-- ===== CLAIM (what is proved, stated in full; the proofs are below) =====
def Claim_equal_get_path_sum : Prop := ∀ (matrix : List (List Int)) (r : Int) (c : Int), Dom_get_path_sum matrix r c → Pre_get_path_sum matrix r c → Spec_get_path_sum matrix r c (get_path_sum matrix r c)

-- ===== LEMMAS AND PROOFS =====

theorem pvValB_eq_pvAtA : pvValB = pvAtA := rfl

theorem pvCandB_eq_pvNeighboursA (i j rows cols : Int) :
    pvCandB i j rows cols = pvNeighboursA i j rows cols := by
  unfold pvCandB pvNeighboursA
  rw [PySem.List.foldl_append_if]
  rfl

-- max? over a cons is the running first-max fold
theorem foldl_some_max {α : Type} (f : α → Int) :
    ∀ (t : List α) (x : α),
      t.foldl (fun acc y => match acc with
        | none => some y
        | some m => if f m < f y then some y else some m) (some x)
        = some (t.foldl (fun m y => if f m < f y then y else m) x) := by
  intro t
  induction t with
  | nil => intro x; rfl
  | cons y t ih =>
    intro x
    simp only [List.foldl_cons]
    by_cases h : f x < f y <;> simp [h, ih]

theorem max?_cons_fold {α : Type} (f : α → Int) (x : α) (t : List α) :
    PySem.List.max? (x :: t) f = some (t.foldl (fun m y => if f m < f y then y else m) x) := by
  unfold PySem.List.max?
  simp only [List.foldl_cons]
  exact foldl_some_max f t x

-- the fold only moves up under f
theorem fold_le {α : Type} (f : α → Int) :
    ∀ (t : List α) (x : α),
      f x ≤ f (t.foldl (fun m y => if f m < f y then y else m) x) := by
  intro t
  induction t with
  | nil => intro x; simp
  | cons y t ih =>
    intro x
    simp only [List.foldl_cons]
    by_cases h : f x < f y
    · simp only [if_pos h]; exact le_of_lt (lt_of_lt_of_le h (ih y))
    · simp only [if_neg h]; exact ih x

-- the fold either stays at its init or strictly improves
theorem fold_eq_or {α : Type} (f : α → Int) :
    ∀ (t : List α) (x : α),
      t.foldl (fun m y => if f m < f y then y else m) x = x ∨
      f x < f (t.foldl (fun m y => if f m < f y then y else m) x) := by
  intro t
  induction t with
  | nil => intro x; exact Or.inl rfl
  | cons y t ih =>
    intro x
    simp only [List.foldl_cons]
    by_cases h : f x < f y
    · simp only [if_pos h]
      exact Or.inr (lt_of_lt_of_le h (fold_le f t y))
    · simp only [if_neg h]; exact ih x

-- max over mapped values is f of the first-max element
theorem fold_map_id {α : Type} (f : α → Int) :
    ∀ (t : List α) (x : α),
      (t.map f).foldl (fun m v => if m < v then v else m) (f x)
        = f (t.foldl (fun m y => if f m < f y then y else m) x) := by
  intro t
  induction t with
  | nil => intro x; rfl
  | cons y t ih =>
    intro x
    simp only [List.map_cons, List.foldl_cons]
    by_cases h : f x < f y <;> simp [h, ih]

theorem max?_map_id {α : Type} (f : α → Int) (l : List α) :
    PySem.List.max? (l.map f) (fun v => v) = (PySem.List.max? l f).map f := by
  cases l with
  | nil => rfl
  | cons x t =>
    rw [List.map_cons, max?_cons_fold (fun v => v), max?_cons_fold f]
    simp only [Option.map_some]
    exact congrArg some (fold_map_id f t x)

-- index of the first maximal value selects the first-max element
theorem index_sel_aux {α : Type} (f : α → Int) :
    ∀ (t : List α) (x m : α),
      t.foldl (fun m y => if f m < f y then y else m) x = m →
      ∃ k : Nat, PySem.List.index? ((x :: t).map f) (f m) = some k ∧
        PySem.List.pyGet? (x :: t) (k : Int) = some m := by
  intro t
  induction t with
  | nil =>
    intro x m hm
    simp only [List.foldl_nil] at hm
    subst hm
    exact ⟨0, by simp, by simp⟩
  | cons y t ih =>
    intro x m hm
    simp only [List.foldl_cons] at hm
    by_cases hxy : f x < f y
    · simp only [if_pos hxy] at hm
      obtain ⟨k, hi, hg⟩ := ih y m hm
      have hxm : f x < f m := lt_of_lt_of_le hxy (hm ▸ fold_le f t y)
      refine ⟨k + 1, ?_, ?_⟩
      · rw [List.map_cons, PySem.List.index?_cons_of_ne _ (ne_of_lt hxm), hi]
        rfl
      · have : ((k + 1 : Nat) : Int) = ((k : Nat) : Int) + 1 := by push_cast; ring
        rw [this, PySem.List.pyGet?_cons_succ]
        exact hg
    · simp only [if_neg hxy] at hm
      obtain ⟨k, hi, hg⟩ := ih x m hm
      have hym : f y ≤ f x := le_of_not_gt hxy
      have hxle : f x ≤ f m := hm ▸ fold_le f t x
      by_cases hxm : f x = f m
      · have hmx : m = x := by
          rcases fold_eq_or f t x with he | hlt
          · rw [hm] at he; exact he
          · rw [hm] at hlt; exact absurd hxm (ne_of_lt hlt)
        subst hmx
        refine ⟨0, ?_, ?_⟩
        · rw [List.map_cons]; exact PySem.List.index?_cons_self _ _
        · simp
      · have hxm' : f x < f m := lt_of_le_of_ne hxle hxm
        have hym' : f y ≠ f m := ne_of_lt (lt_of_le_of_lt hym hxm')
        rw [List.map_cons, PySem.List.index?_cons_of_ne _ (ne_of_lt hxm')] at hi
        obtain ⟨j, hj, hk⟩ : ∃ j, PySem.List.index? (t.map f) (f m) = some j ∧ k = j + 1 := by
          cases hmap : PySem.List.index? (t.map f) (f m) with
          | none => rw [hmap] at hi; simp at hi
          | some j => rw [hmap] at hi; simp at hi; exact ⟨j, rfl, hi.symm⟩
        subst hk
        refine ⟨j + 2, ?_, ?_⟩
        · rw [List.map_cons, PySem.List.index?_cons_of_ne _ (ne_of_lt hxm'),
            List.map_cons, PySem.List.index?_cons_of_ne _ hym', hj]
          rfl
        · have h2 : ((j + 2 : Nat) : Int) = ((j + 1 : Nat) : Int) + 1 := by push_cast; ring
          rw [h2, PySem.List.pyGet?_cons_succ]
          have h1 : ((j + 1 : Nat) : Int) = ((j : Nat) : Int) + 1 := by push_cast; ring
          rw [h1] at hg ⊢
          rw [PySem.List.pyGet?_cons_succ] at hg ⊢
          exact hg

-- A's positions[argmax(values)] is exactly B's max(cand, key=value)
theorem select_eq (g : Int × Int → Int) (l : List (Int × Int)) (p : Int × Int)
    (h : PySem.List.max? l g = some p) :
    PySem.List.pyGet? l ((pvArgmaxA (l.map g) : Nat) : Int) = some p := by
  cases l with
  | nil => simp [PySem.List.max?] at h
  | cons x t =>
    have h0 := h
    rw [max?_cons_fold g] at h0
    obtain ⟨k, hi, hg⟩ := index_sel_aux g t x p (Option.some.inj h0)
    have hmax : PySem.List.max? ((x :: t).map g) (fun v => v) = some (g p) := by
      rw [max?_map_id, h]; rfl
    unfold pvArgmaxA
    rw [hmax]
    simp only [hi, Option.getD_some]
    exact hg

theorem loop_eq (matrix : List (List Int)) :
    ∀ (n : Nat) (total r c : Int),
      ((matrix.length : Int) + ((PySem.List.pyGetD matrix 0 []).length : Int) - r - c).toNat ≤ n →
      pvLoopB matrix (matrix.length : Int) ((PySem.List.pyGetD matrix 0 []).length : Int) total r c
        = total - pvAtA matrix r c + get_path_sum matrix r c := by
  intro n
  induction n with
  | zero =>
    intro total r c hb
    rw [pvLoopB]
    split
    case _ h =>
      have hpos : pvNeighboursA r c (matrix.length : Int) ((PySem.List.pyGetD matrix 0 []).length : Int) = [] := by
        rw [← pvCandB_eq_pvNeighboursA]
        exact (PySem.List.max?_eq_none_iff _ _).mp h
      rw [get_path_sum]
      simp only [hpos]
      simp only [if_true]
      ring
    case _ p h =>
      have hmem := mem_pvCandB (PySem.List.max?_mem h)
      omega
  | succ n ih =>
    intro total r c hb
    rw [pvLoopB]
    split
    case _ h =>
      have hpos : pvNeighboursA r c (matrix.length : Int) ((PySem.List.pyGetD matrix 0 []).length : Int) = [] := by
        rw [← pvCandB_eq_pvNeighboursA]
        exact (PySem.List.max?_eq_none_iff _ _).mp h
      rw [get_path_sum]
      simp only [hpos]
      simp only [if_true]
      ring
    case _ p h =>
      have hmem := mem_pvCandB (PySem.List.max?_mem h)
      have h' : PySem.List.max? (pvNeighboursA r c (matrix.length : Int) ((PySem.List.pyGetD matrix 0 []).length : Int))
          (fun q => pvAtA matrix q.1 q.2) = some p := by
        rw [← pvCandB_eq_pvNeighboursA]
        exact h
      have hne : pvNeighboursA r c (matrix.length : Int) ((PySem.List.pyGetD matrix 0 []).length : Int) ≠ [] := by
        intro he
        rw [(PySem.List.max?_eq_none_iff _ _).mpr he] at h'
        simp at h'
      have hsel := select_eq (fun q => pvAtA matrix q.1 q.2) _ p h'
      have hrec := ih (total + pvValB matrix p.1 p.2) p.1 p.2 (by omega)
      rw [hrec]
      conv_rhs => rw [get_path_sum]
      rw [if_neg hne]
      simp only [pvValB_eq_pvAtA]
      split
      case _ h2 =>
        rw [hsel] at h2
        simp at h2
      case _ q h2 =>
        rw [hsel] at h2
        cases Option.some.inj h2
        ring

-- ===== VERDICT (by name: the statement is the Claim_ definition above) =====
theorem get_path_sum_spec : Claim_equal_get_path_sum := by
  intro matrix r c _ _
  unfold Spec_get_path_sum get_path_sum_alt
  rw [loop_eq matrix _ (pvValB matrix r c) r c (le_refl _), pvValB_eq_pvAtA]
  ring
------
The lines above from the one with "obtain ⟨k, hi, hg⟩ := ih y m hm" through the one with "obtain ⟨k, hi, hg⟩ := ih x m hm" are to be duplicated exactly, ends included, with nothing added.

_Answer space:_
      obtain ⟨k, hi, hg⟩ := ih y m hm
      have hxm : f x < f m := lt_of_lt_of_le hxy (hm ▸ fold_le f t y)
      refine ⟨k + 1, ?_, ?_⟩
      · rw [List.map_cons, PySem.List.index?_cons_of_ne _ (ne_of_lt hxm), hi]
        rfl
      · have : ((k + 1 : Nat) : Int) = ((k : Nat) : Int) + 1 := by push_cast; ring
        rw [this, PySem.List.pyGet?_cons_succ]
        exact hg
    · simp only [if_neg hxy] at hm
      obtain ⟨k, hi, hg⟩ := ih x m hm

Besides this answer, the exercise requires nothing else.